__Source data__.
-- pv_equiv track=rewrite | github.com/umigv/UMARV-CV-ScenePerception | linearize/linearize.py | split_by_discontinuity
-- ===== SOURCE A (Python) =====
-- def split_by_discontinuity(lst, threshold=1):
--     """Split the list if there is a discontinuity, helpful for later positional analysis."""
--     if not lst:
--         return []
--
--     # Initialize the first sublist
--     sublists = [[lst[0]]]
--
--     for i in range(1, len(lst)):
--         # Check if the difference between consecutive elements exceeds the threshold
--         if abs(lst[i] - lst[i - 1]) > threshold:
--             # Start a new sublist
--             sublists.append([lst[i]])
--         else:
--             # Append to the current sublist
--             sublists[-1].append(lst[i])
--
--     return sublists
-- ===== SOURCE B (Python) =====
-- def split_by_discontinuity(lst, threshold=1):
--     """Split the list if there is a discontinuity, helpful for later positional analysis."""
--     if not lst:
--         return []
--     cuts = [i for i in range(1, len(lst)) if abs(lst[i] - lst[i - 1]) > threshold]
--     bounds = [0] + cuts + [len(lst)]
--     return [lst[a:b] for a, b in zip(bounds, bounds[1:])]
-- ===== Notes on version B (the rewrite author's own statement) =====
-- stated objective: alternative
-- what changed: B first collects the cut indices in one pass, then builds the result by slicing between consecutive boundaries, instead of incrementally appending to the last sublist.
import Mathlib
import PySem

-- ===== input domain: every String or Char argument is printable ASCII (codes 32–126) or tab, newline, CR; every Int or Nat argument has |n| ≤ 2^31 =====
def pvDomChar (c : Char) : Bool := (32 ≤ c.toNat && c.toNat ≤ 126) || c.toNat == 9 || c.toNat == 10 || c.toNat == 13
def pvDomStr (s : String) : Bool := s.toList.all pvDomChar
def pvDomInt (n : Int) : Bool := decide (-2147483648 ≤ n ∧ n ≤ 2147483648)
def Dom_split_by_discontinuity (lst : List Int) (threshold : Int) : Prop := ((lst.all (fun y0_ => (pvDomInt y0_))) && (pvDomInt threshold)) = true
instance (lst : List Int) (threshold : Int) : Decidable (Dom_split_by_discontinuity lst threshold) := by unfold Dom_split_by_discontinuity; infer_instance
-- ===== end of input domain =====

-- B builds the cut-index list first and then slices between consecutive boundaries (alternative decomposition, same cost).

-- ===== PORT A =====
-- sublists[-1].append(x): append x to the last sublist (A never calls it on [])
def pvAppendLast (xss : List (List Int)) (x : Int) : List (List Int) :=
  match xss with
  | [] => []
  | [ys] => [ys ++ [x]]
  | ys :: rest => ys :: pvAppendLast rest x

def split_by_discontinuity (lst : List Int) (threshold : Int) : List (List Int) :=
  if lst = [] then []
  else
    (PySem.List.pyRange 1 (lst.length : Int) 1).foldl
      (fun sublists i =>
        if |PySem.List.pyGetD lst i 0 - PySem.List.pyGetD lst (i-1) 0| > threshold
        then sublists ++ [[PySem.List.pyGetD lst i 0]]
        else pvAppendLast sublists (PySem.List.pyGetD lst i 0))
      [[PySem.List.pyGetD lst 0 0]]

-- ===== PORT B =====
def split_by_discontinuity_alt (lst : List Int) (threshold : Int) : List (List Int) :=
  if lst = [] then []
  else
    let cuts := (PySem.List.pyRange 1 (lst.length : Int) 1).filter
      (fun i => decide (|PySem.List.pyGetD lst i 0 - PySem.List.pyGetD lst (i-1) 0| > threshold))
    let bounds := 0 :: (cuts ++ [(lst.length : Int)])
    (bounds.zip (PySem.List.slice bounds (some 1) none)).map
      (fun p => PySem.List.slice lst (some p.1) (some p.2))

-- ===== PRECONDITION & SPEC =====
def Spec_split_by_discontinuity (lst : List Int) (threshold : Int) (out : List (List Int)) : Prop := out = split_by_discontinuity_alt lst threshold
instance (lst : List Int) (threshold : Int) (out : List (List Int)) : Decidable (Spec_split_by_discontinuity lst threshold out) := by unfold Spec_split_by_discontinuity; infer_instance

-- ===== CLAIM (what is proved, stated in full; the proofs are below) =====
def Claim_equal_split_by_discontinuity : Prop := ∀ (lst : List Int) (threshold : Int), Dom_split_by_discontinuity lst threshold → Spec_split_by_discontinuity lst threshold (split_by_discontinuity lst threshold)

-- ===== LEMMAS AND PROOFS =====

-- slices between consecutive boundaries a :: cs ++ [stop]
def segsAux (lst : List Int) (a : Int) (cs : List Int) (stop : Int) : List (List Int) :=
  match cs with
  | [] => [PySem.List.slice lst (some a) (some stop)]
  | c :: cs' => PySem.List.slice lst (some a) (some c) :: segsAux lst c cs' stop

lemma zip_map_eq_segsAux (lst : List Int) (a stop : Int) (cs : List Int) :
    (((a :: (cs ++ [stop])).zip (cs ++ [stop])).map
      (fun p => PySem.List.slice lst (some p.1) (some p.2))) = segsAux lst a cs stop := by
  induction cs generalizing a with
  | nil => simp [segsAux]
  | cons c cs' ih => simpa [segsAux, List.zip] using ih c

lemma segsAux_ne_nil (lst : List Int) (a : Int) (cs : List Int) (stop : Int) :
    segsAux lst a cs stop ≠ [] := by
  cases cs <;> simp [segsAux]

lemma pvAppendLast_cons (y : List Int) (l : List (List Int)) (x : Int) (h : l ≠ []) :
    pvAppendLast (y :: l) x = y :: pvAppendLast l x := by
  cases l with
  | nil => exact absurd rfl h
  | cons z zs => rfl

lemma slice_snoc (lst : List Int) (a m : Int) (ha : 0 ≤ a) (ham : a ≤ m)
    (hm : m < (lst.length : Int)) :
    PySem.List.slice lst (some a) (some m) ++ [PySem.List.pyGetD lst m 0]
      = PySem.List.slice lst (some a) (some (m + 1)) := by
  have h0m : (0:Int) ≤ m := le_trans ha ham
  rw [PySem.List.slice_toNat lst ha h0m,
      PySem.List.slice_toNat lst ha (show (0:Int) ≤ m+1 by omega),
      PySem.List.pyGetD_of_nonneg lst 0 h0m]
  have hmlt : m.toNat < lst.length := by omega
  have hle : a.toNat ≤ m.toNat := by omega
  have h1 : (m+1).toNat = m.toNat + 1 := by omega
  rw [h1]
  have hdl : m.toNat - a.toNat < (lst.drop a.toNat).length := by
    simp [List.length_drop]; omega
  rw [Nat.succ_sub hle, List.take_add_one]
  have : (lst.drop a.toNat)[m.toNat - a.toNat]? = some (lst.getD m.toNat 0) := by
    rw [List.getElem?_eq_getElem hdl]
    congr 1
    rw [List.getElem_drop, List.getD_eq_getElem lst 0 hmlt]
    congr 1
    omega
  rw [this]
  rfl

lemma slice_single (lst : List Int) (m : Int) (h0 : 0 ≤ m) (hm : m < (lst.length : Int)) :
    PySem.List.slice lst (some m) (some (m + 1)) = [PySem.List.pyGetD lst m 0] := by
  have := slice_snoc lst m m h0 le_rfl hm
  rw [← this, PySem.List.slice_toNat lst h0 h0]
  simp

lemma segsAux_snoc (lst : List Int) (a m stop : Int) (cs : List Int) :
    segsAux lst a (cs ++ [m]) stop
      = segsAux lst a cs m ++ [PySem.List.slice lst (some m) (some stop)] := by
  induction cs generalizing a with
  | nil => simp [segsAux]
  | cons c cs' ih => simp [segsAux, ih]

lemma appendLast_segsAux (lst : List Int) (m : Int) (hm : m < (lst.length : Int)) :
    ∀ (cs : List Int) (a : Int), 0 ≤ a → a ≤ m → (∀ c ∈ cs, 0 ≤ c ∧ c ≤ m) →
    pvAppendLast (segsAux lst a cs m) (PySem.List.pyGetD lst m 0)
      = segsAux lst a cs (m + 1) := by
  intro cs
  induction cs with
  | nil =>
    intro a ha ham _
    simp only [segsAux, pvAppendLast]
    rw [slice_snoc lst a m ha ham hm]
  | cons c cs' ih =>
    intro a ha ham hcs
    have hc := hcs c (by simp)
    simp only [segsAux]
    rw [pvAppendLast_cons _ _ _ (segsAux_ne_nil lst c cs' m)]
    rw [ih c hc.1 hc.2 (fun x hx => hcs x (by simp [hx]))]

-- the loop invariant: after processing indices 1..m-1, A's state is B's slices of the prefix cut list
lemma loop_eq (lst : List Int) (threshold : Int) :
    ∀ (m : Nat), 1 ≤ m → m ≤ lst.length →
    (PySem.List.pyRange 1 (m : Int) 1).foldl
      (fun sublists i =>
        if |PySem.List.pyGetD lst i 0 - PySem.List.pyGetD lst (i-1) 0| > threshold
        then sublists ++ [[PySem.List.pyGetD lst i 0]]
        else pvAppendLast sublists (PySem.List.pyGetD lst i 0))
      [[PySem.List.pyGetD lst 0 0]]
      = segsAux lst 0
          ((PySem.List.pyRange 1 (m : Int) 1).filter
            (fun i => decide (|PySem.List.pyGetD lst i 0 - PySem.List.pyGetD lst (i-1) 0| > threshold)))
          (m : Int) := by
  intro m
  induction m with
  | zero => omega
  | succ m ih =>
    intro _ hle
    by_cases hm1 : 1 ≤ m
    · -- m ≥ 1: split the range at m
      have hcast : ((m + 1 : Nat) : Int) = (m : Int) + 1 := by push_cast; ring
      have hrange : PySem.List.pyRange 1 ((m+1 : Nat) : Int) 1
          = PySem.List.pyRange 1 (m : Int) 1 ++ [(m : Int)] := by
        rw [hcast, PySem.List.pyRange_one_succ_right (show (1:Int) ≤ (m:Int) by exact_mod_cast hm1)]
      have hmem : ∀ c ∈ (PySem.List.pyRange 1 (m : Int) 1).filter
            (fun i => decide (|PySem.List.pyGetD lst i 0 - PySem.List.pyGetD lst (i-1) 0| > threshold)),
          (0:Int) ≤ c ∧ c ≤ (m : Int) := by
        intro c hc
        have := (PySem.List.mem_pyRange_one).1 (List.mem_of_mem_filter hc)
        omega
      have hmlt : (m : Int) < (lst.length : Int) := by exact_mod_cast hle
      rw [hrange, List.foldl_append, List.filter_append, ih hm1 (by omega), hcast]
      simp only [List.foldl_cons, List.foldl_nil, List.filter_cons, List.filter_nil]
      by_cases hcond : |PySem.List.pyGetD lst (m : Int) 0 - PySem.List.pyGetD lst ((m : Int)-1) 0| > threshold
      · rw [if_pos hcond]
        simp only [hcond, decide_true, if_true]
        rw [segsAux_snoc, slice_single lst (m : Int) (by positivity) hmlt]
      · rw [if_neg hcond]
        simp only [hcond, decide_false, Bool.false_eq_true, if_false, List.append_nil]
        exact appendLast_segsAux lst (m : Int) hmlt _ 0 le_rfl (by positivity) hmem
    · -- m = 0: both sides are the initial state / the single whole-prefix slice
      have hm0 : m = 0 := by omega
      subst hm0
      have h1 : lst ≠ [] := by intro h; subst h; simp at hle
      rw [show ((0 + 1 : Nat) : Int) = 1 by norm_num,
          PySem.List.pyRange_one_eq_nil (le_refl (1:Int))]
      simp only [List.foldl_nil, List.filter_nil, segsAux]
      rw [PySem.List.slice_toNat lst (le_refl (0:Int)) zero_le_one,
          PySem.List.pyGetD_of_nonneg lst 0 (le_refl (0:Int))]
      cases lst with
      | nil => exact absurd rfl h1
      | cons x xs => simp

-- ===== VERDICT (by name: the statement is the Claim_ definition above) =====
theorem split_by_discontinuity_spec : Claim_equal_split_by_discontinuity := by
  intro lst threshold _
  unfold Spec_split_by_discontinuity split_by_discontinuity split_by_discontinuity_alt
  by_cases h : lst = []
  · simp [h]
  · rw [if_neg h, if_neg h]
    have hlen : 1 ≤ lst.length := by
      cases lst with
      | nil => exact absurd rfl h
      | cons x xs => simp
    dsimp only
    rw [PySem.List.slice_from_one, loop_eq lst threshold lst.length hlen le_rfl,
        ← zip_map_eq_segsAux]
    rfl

__What the task asks__. Copy the lines above that hold the word "hcast".

__Answer area__.
      have hcast : ((m + 1 : Nat) : Int) = (m : Int) + 1 := by push_cast; ring
        rw [hcast, PySem.List.pyRange_one_succ_right (show (1:Int) ≤ (m:Int) by exact_mod_cast hm1)]
      rw [hrange, List.foldl_append, List.filter_append, ih hm1 (by omega), hcast]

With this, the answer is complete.